• aşkın özü merak etmek olduğu için, iyi ve araştırmacının işine yarayan aşk türü. ancak bilime gönül vermiş insanları iki liralık araştırma görevlisi maaşı, sadece ikişer üçer senelik kariyer planları ve berbat lojman koşullarına ikna etmek için kullanılması ("sevmesen yapmazdın, o kadar merak ediyorsun ki para vermeseler de yaparsın zaten, ulvi bir şey bu") her türlü etiğe aykırıdır.
  • öğrencilik bittikten sonra yavaş yavaş uzaklaşarak gözden kaybolandır.
  • benim için yaklaşık olarak 2014 yılında başlayan ve hâlâ devam eden hissiyattır.

    bilinmeyene doğru açılan kapı her zaman heyecan veriyor bana. tarif edilemez bir duygu. sürekli yeni şeyler öğrenme isteğiniz oluyor ve bir de önünüzde cevaplanmayı bekleyen koskoca evren olduğunu hatırlayınca mutlu oluyorsunuz. gece gökyüzünde yıldızlara bakarken içinizi bir huzur kaplıyor. keşke o yıldızın yakınlarında olabilsem diye düşünürken, aslında o yıldızın geçmişini gördüğünüzü hatırladığınızda yaşadığınız o mutluluk...

    sadece uzay da değil, bilimin hangi dalına merakınız varsa da bu duygular yeşeriyor. mesela benim merakım olan biyoloji. evrimsel biyoloji. canlılara baktığımda her bir özelliğinin(deri rengi, saç tipi, gözü, burnu vs.) aslında milyonlarca yıllık evrimin ürünü olduğunu, her birinin, canlıların iki amacı olan hayatta kalmak ve üremek için o şekilde evrildiğini düşündüğümde yaşadığım o keyif verici şeyin tarifi yok.

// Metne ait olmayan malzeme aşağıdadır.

-- B replaces A's per-key scan of all expressions by a one-pass index keyed on each
-- expression's position-0 (and, when present, position-2) value, then one lookup per
-- decode key (objective: faster).

-- ===== PORT A =====
-- literal transliteration: dict of sets, outer loop over keys, inner scan over exprs;
-- `grouped_exprs[decode_key].add(expr)` is Dict.modify (the key is always present here).
def group_by_decode_key_py (decode_key_cells : List String) (compute_exprs : List (List String)) : List (String × List (List String)) :=
  (decode_key_cells.foldl (fun g k =>
    let g1 := if g.contains k then g else g.insert k PySem.Set.empty
    compute_exprs.foldl (fun g2 e =>
      if (PySem.List.pyGet? e 0 == some k) || (PySem.List.pyGet? e 2 == some k) then
        PySem.Dict.modify g2 k PySem.Set.empty (fun s => PySem.Set.add s e)
      else g2) g1) PySem.Dict.empty).items

-- ===== PORT B =====
-- positions = [expr[0]] (+ [expr[2]] when len(expr) >= 3); Pre_ guarantees expr is
-- nonempty whenever this loop runs (the key list is nonempty), so pyGetD is exact here
def pvPositions (e : List String) : List String :=
  [PySem.List.pyGetD e 0 ""] ++ (if 3 ≤ e.length then [PySem.List.pyGetD e 2 ""] else [])

-- `index.setdefault(pos, set()).add(expr)` is Dict.modify (ensure key, then add).
def pvIndex (compute_exprs : List (List String)) : PySem.Dict String (PySem.Set (List String)) :=
  compute_exprs.foldl (fun d e =>
    (pvPositions e).foldl (fun d2 p =>
      PySem.Dict.modify d2 p PySem.Set.empty (fun s => PySem.Set.add s e)) d) PySem.Dict.empty

def group_by_decode_key_py_alt (decode_key_cells : List String) (compute_exprs : List (List String)) : List (String × List (List String)) :=
  if decode_key_cells = [] then []
  else
    let index := pvIndex compute_exprs
    (decode_key_cells.foldl (fun d k =>
      d.insert k (PySem.Dict.getD index k PySem.Set.empty)) PySem.Dict.empty).items

-- ===== PRECONDITION & SPEC =====
-- Pre_ excludes exactly the inputs where A raises IndexError: a nonempty key list
-- together with some empty expression, or with some expression shorter than 3 entries
-- whose first entry differs from some key (then A's `expr[2]` is evaluated and raises).
def Pre_group_by_decode_key_py (decode_key_cells : List String) (compute_exprs : List (List String)) : Prop :=
  decode_key_cells = [] ∨
    ∀ e ∈ compute_exprs, 1 ≤ e.length ∧
      (e.length < 3 → ∀ k ∈ decode_key_cells, k = e.headD "")
instance (decode_key_cells : List String) (compute_exprs : List (List String)) : Decidable (Pre_group_by_decode_key_py decode_key_cells compute_exprs) := by unfold Pre_group_by_decode_key_py; infer_instance
def pvWitness_group_by_decode_key_py : List String × List (List String) :=
  (["a", "b"], [["a", "x", "b"], ["c", "y", "a"], ["b", "z", "b"]])

def Spec_group_by_decode_key_py (decode_key_cells : List String) (compute_exprs : List (List String)) (out : List (String × List (List String))) : Prop := out = group_by_decode_key_py_alt decode_key_cells compute_exprs
instance (decode_key_cells : List String) (compute_exprs : List (List String)) (out : List (String × List (List String))) : Decidable (Spec_group_by_decode_key_py decode_key_cells compute_exprs out) := by unfold Spec_group_by_decode_key_py; infer_instance

-- ===== CLAIM (what is proved, stated in full; the proofs are below) =====
def Claim_equal_group_by_decode_key_py : Prop := ∀ (decode_key_cells : List String) (compute_exprs : List (List String)), Dom_group_by_decode_key_py decode_key_cells compute_exprs → Pre_group_by_decode_key_py decode_key_cells compute_exprs → Spec_group_by_decode_key_py decode_key_cells compute_exprs (group_by_decode_key_py decode_key_cells compute_exprs)

-- ===== LEMMAS AND PROOFS =====

-- the value B (and, on Pre_, A) associates with key k
def pvV (compute_exprs : List (List String)) (k : String) : PySem.Set (List String) :=
  PySem.Set.ofList (compute_exprs.filter (fun e => (pvPositions e).contains k))
theorem perms_eq (p : List Int) : pyPerms3 p = (List.range p.length).flatMap (pvF p) := rfl

-- seen-set scan characterisation of A's dedup fold
def pvScan (S : List Int) : List (List Int) → List (List Int)
  | [] => []
  | t :: L => if t.getD 2 0 ∈ S then pvScan S L else t :: pvScan (t.getD 2 0 :: S) L

theorem pvScan_cons (S : List Int) (t : List Int) (L : List (List Int)) :
    pvScan S (t :: L) =
      if t.getD 2 0 ∈ S then pvScan S L else t :: pvScan (t.getD 2 0 :: S) L := rfl

theorem fold_eq_scan (L : List (List Int)) :
    ∀ (acc : List (List Int)) (S : List Int),
      (∀ x : Int, (∃ e ∈ acc, e.getD 2 0 = x) ↔ x ∈ S) →
      L.foldl pvStep acc = acc ++ pvScan S L := by
  induction L with
  | nil => intro acc S _; simp [pvScan]
  | cons t L ih =>
    intro acc S h
    by_cases hm : t.getD 2 0 ∈ S
    · have hany : acc.any (fun e => t.getD 2 0 == e.getD 2 0) = true := by
        rcases (h (t.getD 2 0)).2 hm with ⟨e, he, hk⟩
        simp only [List.any_eq_true]
        exact ⟨e, he, by simp only [beq_iff_eq]; exact hk.symm⟩
      simp only [List.foldl_cons, pvStep, hany, if_pos, pvScan, hm, if_pos]
      exact ih acc S h
    · have hany : acc.any (fun e => t.getD 2 0 == e.getD 2 0) = false := by
        simp only [List.any_eq_false]
        intro e he
        simp only [beq_iff_eq]
        intro hk
        exact hm ((h (t.getD 2 0)).1 ⟨e, he, hk.symm⟩)
      simp only [List.foldl_cons, pvStep, hany, pvScan, hm, if_neg, Bool.false_eq_true,
        not_false_eq_true, if_false]
      rw [ih (acc ++ [t]) (t.getD 2 0 :: S) ?_, List.append_assoc]
      · rfl
      · intro x
        constructor
        · rintro ⟨e, he, hk⟩
          rcases List.mem_append.1 he with h1 | h1
          · exact List.mem_cons_of_mem _ ((h x).1 ⟨e, h1, hk⟩)
          · simp only [List.mem_singleton] at h1
            subst h1; subst hk; exact List.mem_cons_self
        · intro hx
          rcases List.mem_cons.1 hx with h1 | h1
          · exact ⟨t, by simp, h1.symm⟩
          · rcases (h x).2 h1 with ⟨e, he, hk⟩
            exact ⟨e, List.mem_append_left _ he, hk⟩

theorem scan_congr (L : List (List Int)) :
    ∀ (S S' : List Int), (∀ x, x ∈ S ↔ x ∈ S') → pvScan S L = pvScan S' L := by
  induction L with
  | nil => intro _ _ _; rfl
  | cons t L ih =>
    intro S S' h
    by_cases hm : t.getD 2 0 ∈ S
    · simp only [pvScan, if_pos hm, if_pos ((h _).1 hm)]
      exact ih S S' h
    · simp only [pvScan, if_neg hm, if_neg (fun hx => hm ((h _).2 hx))]
      refine congrArg _ (ih _ _ ?_)
      intro x
      simp only [List.mem_cons]
      exact or_congr Iff.rfl (h x)

theorem scan_nil (L : List (List Int)) :
    ∀ (S : List Int), (∀ t ∈ L, t.getD 2 0 ∈ S) → pvScan S L = [] := by
  induction L with
  | nil => intro _ _; rfl
  | cons t L ih =>
    intro S h
    simp only [pvScan, if_pos (h t (by simp))]
    exact ih S (fun u hu => h u (by simp [hu]))

theorem scan_append (L1 : List (List Int)) :
    ∀ (L2 : List (List Int)) (S : List Int),
      pvScan S (L1 ++ L2) = pvScan S L1 ++ pvScan (L1.map (fun t => t.getD 2 0) ++ S) L2 := by
  induction L1 with
  | nil => intro L2 S; rfl
  | cons t L1 ih =>
    intro L2 S
    by_cases hm : t.getD 2 0 ∈ S
    · simp only [List.cons_append, pvScan, if_pos hm, ih]
      refine congrArg _ (scan_congr _ _ _ ?_)
      intro x
      simp only [List.map_cons, List.cons_append, List.mem_cons, List.mem_append]
      constructor
      · rintro (h | h) <;> simp_all
      · rintro (h | h | h) <;> simp_all
    · simp only [List.cons_append, pvScan, if_neg hm, ih]
      refine congrArg _ (congrArg _ (scan_congr _ _ _ ?_))
      intro x
      simp only [List.map_cons, List.cons_append, List.mem_cons, List.mem_append]
      tauto

theorem scan_drop (L1 L2 : List (List Int)) (S : List Int)
    (h : ∀ t ∈ L1, t.getD 2 0 ∈ S) : pvScan S (L1 ++ L2) = pvScan S L2 := by
  rw [scan_append, scan_nil _ _ h, List.nil_append]
  refine scan_congr _ _ _ ?_
  intro x
  simp only [List.mem_append, List.mem_map]
  constructor
  · rintro (⟨t, ht, hk⟩ | hx)
    · exact hk ▸ h t ht
    · exact hx
  · exact fun hx => Or.inr hx

-- filterMap computation helpers
theorem fm_map {β : Type} (l : List Nat) (f : Nat → Option β) (g : Nat → β)
    (h : ∀ a ∈ l, f a = some (g a)) : l.filterMap f = l.map g := by
  induction l with
  | nil => rfl
  | cons a l ih =>
    simp only [List.filterMap_cons, h a (by simp), List.map_cons]
    exact congrArg _ (ih (fun a ha => h a (by simp [ha])))

-- ===== B-side loop lemmas =====

theorem altGo_append (p : List Int) (l1 : List Nat) :
    ∀ (l2 : List Nat) (seen : PySem.Set Int),
      altGo p (l1 ++ l2) seen =
        altGo p l1 seen ++
          altGo p l2 (l1.foldl (fun s k => PySem.Set.add s (p.getD k 0)) seen) := by
  induction l1 with
  | nil => intro l2 seen; rfl
  | cons k l1 ih =>
    intro l2 seen
    by_cases hc : PySem.Set.contains seen (p.getD k 0) = true
    · have hadd : PySem.Set.add seen (p.getD k 0) = seen := by
        unfold PySem.Set.add; rw [if_pos hc]
      simp only [List.cons_append, altGo, hc, if_pos, List.foldl_cons, hadd]
      exact ih l2 seen
    · simp only [List.cons_append, altGo, hc, Bool.false_eq_true, if_neg, List.foldl_cons,
        not_false_eq_true]
      rw [ih]

theorem scan_block (p : List Int) (ks : List Nat) :
    ∀ (S : List Int) (seen : PySem.Set Int),
      (∀ k ∈ ks, 2 ≤ k) → (∀ x, x ∈ S ↔ x ∈ seen) →
      pvScan S (ks.map (pvT p 0 1)) = altGo p ks seen := by
  induction ks with
  | nil => intro _ _ _ _; rfl
  | cons k ks ih =>
    intro S seen hks h
    have hk2 : 2 ≤ k := hks k (by simp)
    have hkey : (pvT p 0 1 k).getD 2 0 = p.getD k 0 := rfl
    by_cases hm : p.getD k 0 ∈ S
    · have hc : PySem.Set.contains seen (p.getD k 0) = true :=
        (PySem.Set.contains_iff _ _).2 ((h _).1 hm)
      simp only [List.map_cons, pvScan, hkey, if_pos hm, altGo, hc, if_pos]
      exact ih S seen (fun a ha => hks a (by simp [ha])) h
    · have hc : ¬ PySem.Set.contains seen (p.getD k 0) = true := by
        rw [PySem.Set.contains_iff]
        exact fun hx => hm ((h _).2 hx)
      simp only [List.map_cons, pvScan, hkey, if_neg hm, altGo, hc, if_neg, Bool.false_eq_true,
        not_false_eq_true]
      have htr : pvT p 0 1 k = altTriple p k := by simp [pvT, altTriple, hk2]
      rw [htr]
      refine congrArg _ (ih _ _ (fun a ha => hks a (by simp [ha])) ?_)
      intro x
      rw [PySem.Set.mem_add]
      simp only [List.mem_cons]
      rw [h x]
      tauto

-- ===== structural decomposition of pyPerms3 (p.length = m + 3) =====

theorem G00 (p : List Int) : pvG p 0 0 = [] := by
  simp [pvG, pvH, List.filterMap_eq_nil_iff]

theorem G11 (p : List Int) : pvG p 1 1 = [] := by
  simp [pvG, pvH, List.filterMap_eq_nil_iff]

theorem range_split2 (m : Nat) : List.range (m + 3) = 0 :: 1 :: List.range' 2 (m + 1) := by
  rw [List.range_eq_range']
  rfl

theorem range_split3 (m : Nat) :
    List.range (m + 3) = 0 :: 1 :: 2 :: List.range' 3 m := by
  rw [List.range_eq_range']
  rfl

theorem G01 (p : List Int) (m : Nat) (hn : p.length = m + 3) :
    pvG p 0 1 = (List.range' 2 (m + 1)).map (pvT p 0 1) := by
  unfold pvG
  rw [hn, range_split2]
  simp only [List.filterMap_cons]
  have h0 : pvH p 0 1 0 = none := by simp [pvH]
  have h1 : pvH p 0 1 1 = none := by simp [pvH]
  rw [h0, h1]
  exact fm_map _ _ _ (fun k hk => by
    have : 2 ≤ k := (List.mem_range'_1.1 hk).1
    simp [pvH]; omega)

theorem G10 (p : List Int) (m : Nat) (hn : p.length = m + 3) :
    pvG p 1 0 = (List.range' 2 (m + 1)).map (pvT p 1 0) := by
  unfold pvG
  rw [hn, range_split2]
  simp only [List.filterMap_cons]
  have h0 : pvH p 1 0 0 = none := by simp [pvH]
  have h1 : pvH p 1 0 1 = none := by simp [pvH]
  rw [h0, h1]
  exact fm_map _ _ _ (fun k hk => by
    have : 2 ≤ k := (List.mem_range'_1.1 hk).1
    simp [pvH]; omega)

theorem G02 (p : List Int) (m : Nat) (hn : p.length = m + 3) :
    pvG p 0 2 = pvT p 0 2 1 :: (List.range' 3 m).map (pvT p 0 2) := by
  unfold pvG
  rw [hn, range_split3]
  simp only [List.filterMap_cons]
  have h0 : pvH p 0 2 0 = none := by simp [pvH]
  have h1 : pvH p 0 2 1 = some (pvT p 0 2 1) := by simp [pvH]
  have h2 : pvH p 0 2 2 = none := by simp [pvH]
  rw [h0, h1, h2]
  exact congrArg _ (fm_map _ _ _ (fun k hk => by
    have : 3 ≤ k := (List.mem_range'_1.1 hk).1
    simp [pvH]; omega))

theorem G12 (p : List Int) (m : Nat) (hn : p.length = m + 3) :
    pvG p 1 2 = pvT p 1 2 0 :: (List.range' 3 m).map (pvT p 1 2) := by
  unfold pvG
  rw [hn, range_split3]
  simp only [List.filterMap_cons]
  have h0 : pvH p 1 2 0 = some (pvT p 1 2 0) := by simp [pvH]
  have h1 : pvH p 1 2 1 = none := by simp [pvH]
  have h2 : pvH p 1 2 2 = none := by simp [pvH]
  rw [h0, h1, h2]
  exact congrArg _ (fm_map _ _ _ (fun k hk => by
    have : 3 ≤ k := (List.mem_range'_1.1 hk).1
    simp [pvH]; omega))

-- every element of pvG p i j is pvT p i j k for some in-range k ≠ i
theorem mem_G (p : List Int) (i j : Nat) (t : List Int) (ht : t ∈ pvG p i j) :
    ∃ k, k < p.length ∧ k ≠ i ∧ t.getD 2 0 = p.getD k 0 := by
  simp only [pvG, List.mem_filterMap, List.mem_range] at ht
  rcases ht with ⟨k, hk, hsome⟩
  unfold pvH at hsome
  split at hsome
  · rename_i hcond
    cases hsome
    exact ⟨k, hk, hcond.2.1, rfl⟩
  · cases hsome

theorem mem_F (p : List Int) (i : Nat) (t : List Int) (ht : t ∈ pvF p i) :
    ∃ k, k < p.length ∧ k ≠ i ∧ t.getD 2 0 = p.getD k 0 := by
  simp only [pvF, List.mem_flatMap, List.mem_range] at ht
  rcases ht with ⟨j, _, htg⟩
  exact mem_G p i j t htg

-- trivial case: fewer than 3 elements means no permutations at all
theorem perms_small (p : List Int) (h : p.length < 3) : pyPerms3 p = [] := by
  rw [List.eq_nil_iff_forall_not_mem]
  intro t ht
  simp only [pyPerms3, List.mem_flatMap, List.mem_filterMap, List.mem_range] at ht
  rcases ht with ⟨i, hi, j, hj, k, hk, hsome⟩
  split at hsome
  · rename_i hcond
    omega
  · cases hsome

    tabii bazı insanlar bu tür şeylerden haz almıyorlar. hatta bazıları daha da ileri gidip, bilim hiçbir şey bilemiyor sürekli çürütüyorlar teorileri hangisinin doğru olduğunu bilemezsin diyorlar. onlara richard feynman'ın bir sözüyle cevap vermek istiyorum; "sorgulanamayan cevaplardansa, cevaplanamayan soruları tercih ederim."
  • üzmeyen tek aşk cebimde 10gb textbook makale ile geziyorum acayip iyi hissetiriyo bilginin avucumun içinde olması
  • pek çok entelektüel aşk gibi varoluştan doğar ve bence en güzelidir.

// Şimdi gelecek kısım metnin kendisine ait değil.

-- pv_equiv track=rewrite | github.com/gohannaago/Coding-Exercise | binary.py | solution
-- ===== SOURCE A (Python) =====
-- def solution(A, B):
--     # write your code in Python 3.6
--     C = A * B #C is an integer as well
--     n = C # make a copy for division
--
--     # create empty list to collect binaries
--     bin_array = []
--
--     while n > 0:
--         bin_array.append(n%2) #append either 0 or 1
--         n = n//2 #integer division
--
--     # # join list of strings into single string and convert to integer
--     # binary_num = ''.join([str(num) for num in bin_array])
--     # binary_num = int(binary_num)
--
--     binary_count = sum(bin_array)
--
--     return binary_count
-- ===== SOURCE B (Python) =====
-- def solution(A, B):
--     # Kernighan's bit-count: clear the lowest set bit once per set bit.
--     n = A * B
--     count = 0
--     while n > 0:
--         n &= n - 1
--         count += 1
--     return count
-- ===== Notes on version B (the rewrite author's own statement) =====
-- stated objective: alternative
-- what changed: Replaces the bit-by-bit division loop that builds a list of remainders and sums it with Brian Kernighan's algorithm, which clears the lowest set bit (n &= n-1) once per set bit while maintaining only a counter.
import Mathlib
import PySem

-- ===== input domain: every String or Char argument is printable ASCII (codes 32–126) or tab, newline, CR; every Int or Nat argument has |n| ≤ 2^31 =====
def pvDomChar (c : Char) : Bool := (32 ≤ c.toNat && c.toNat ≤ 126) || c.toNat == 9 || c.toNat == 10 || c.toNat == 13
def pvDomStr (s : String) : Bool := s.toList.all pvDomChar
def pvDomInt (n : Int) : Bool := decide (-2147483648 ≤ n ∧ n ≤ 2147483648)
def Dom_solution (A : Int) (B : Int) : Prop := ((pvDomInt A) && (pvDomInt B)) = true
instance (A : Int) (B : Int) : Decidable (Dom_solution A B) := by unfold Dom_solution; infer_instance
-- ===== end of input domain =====

-- B replaces A's divide-and-collect-remainders loop with Kernighan's clear-lowest-set-bit loop; alternative algorithm, same results.


-- ===== PORT A =====
-- the 'while n > 0' loop: append n % 2 to bin_array, halve n
def pvLoopA (n : Int) (binArray : List Int) : List Int :=
  if 0 < n then
    pvLoopA (PySem.Int.floordiv n 2) (binArray ++ [PySem.Int.mod n 2])
  else binArray
termination_by n.toNat
decreasing_by
  have h2 : PySem.Int.floordiv n 2 = n / 2 := PySem.Int.floordiv_eq_ediv_of_pos (by norm_num)
  rw [h2]; omega

def solution (A : Int) (B : Int) : Int :=
  let C := A * B
  (pvLoopA C []).sum

-- ===== PORT B =====
-- the 'while n > 0' loop: n &= n - 1, count += 1
def pvLoopB (n : Int) (count : Int) : Int :=
  if 0 < n then
    pvLoopB (PySem.Int.band n (n - 1)) (count + 1)
  else count
termination_by n.toNat
decreasing_by
  have h1 : PySem.Int.band n (n - 1) = ((n.toNat &&& (n - 1).toNat : Nat) : Int) :=
    PySem.Int.band_of_nonneg (by omega) (by omega)
  have h2 : n.toNat &&& (n - 1).toNat ≤ (n - 1).toNat := Nat.and_le_right
  omega

def solution_alt (A : Int) (B : Int) : Int :=
  let n := A * B
  pvLoopB n 0

-- ===== PRECONDITION & SPEC =====
def Spec_solution (A : Int) (B : Int) (out : Int) : Prop := out = solution_alt A B
instance (A : Int) (B : Int) (out : Int) : Decidable (Spec_solution A B out) := by unfold Spec_solution; infer_instance

-- ===== CLAIM (what is proved, stated in full; the proofs are below) =====
def Claim_equal_solution : Prop := ∀ (A : Int) (B : Int), Dom_solution A B → Spec_solution A B (solution A B)

-- ===== LEMMAS AND PROOFS =====

-- doubling leaves the set-bit count unchanged
theorem bitCount_double (j : Nat) :
    PySem.Int.bitCount ((2 * j : Nat) : Int) = PySem.Int.bitCount (j : Int) := by
  rcases Nat.eq_zero_or_pos j with hj | hj
  · subst hj; decide
  · have h := PySem.Int.bitCount_natCast (m := 2 * j) (by omega)
    have e1 : (2 * j) % 2 = 0 := by omega
    have e2 : (2 * j) / 2 = j := by omega
    rw [e1, e2] at h
    omega

-- odd case of clearing the lowest set bit
theorem and_pred_odd (k : Nat) : (2 * k + 1) &&& (2 * k) = 2 * k := by
  have h := Nat.bitwise_bit (f := and) (m := k) (a := true) (n := k) (b := false)
  simp [Nat.bit] at h
  have hs : Nat.bitwise and k k = k := by
    have h2 : k &&& k = k := Nat.eq_of_testBit_eq (fun i => by simp)
    simpa [HAnd.hAnd, AndOp.and, Nat.land] using h2
  simpa [HAnd.hAnd, AndOp.and, Nat.land, two_mul, hs] using h

-- even case of clearing the lowest set bit
theorem and_pred_even (k : Nat) (hk : 0 < k) : (2 * k) &&& (2 * k - 1) = 2 * (k &&& (k - 1)) := by
  have h := Nat.bitwise_bit (f := and) (m := k) (a := false) (n := k - 1) (b := true)
  simp [Nat.bit] at h
  have e : 2 * (k - 1) + 1 = 2 * k - 1 := by omega
  rw [e] at h
  simpa [HAnd.hAnd, AndOp.and, Nat.land, two_mul] using h

-- Kernighan's step on Nat: m &&& (m-1) has one set bit fewer than m
theorem bitCount_and_pred (m : Nat) (hm : 0 < m) :
    PySem.Int.bitCount ((m &&& (m - 1) : Nat) : Int) + 1 = PySem.Int.bitCount (m : Int) := by
  induction m using Nat.strong_induction_on with
  | _ m ih =>
    rcases Nat.even_or_odd m with ⟨k, hk⟩ | ⟨k, hk⟩
    · -- m = 2k even, k > 0
      have hk0 : 0 < k := by omega
      have hm2 : m = 2 * k := by omega
      subst hm2
      rw [and_pred_even k hk0, bitCount_double, bitCount_double]
      exact ih k (by omega) hk0
    · -- m = 2k + 1 odd
      have hm2 : m = 2 * k + 1 := by omega
      subst hm2
      have e : 2 * k + 1 - 1 = 2 * k := by omega
      rw [e, and_pred_odd, bitCount_double]
      have h := PySem.Int.bitCount_natCast (m := 2 * k + 1) (by omega)
      have e1 : (2 * k + 1) % 2 = 1 := by omega
      have e2 : (2 * k + 1) / 2 = k := by omega
      rw [e1, e2] at h
      omega

-- A's loop sums the binary digits of n, i.e. computes bitCount
theorem loopA_sum (fuel : Nat) : ∀ (n : Int) (acc : List Int), n.toNat = fuel → 0 ≤ n →
    (pvLoopA n acc).sum = acc.sum + (PySem.Int.bitCount n : Int) := by
  induction fuel using Nat.strong_induction_on with
  | _ fuel ih =>
    intro n acc hf hn
    rw [pvLoopA]
    split
    · rename_i hpos
      have hd : PySem.Int.floordiv n 2 = n / 2 := PySem.Int.floordiv_eq_ediv_of_pos (by norm_num)
      have hrec := ih (n / 2).toNat (by omega) (n / 2) (acc ++ [PySem.Int.mod n 2]) rfl (by omega)
      rw [hd, hrec, List.sum_append, List.sum_cons, List.sum_nil]
      have hbc := PySem.Int.bitCount_of_pos (n := n) hpos
      have hm : PySem.Int.mod n 2 = n % 2 := PySem.Int.mod_eq_emod_of_pos (by norm_num)
      rw [hbc, hd, hm]
      have : ((PySem.Int.mod n 2).toNat : Int) = n % 2 := by rw [hm]; omega
      omega
    · rename_i hne
      have : n = 0 := by omega
      subst this
      simp

-- B's loop counts how many times the lowest set bit can be cleared, i.e. bitCount
theorem loopB_count (fuel : Nat) : ∀ (n : Int) (c : Int), n.toNat = fuel → 0 ≤ n →
    pvLoopB n c = c + (PySem.Int.bitCount n : Int) := by
  induction fuel using Nat.strong_induction_on with
  | _ fuel ih =>
    intro n c hf hn
    rw [pvLoopB]
    split
    · rename_i hpos
      have hb : PySem.Int.band n (n - 1) = ((n.toNat &&& (n - 1).toNat : Nat) : Int) :=
        PySem.Int.band_of_nonneg (by omega) (by omega)
      have hle : n.toNat &&& (n - 1).toNat ≤ (n - 1).toNat := Nat.and_le_right
      have hrec := ih (n.toNat &&& (n - 1).toNat) (by omega)
        ((n.toNat &&& (n - 1).toNat : Nat) : Int) (c + 1) (by omega) (by omega)
      rw [hb, hrec]
      have hk := bitCount_and_pred n.toNat (by omega)
      have e1 : (n.toNat - 1) = (n - 1).toNat := by omega
      rw [e1] at hk
      have e2 : ((n.toNat : Nat) : Int) = n := by omega
      rw [e2] at hk
      omega
    · have : n = 0 := by omega
      subst this
      have hz : PySem.Int.bitCount (0 : Int) = 0 := by decide
      rw [hz]
      simp

-- ===== VERDICT (by name: the statement is the Claim_ definition above) =====
theorem solution_spec : Claim_equal_solution := by
  intro A B _
  unfold Spec_solution solution solution_alt
  show (pvLoopA (A * B) []).sum = pvLoopB (A * B) 0
  by_cases h : 0 < A * B
  · rw [loopA_sum (A * B).toNat (A * B) [] rfl (by omega),
        loopB_count (A * B).toNat (A * B) 0 rfl (by omega)]
    simp
  · rw [pvLoopA.eq_def, pvLoopB.eq_def]
    simp [h]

    bilim, doğayı algıladığımızı sanmamızdan sonra onu anlamaya çalışmamız için muazzam ama muazzam açık ara en gerçekçi metodolojik bilgi birikimidir ancak tabii ki bu da çok yetersiz, eksik, spesifik, antroposantrik ve sınırlıdır. yani biz öyle sanıyoruz… umarım sanabiliyoruzdur. *

    bir bilince sahip olduğunu fark ettiğinde, yani bilinçli bir canlı olduğunu algıladığında içinde doğduğun kültürü ve tabii ki doğayı anlamaya çalışırsın. bu yüzden bilim tarihi çok önemlidir. bigbang, fizik, jeoloji, kimya, biyokimya, abiyogenez, koaservatlar, evrimsel biyoloji, evrimsel psikoloji ve ses tellerinin evrimi sonucunda oluşan kültürel evrim, felsefe ile formal evrim ve teknik ile teknolojik evrim… şu an ulaştığımız son nokta ise yazılım sanırım pek bilgim yok.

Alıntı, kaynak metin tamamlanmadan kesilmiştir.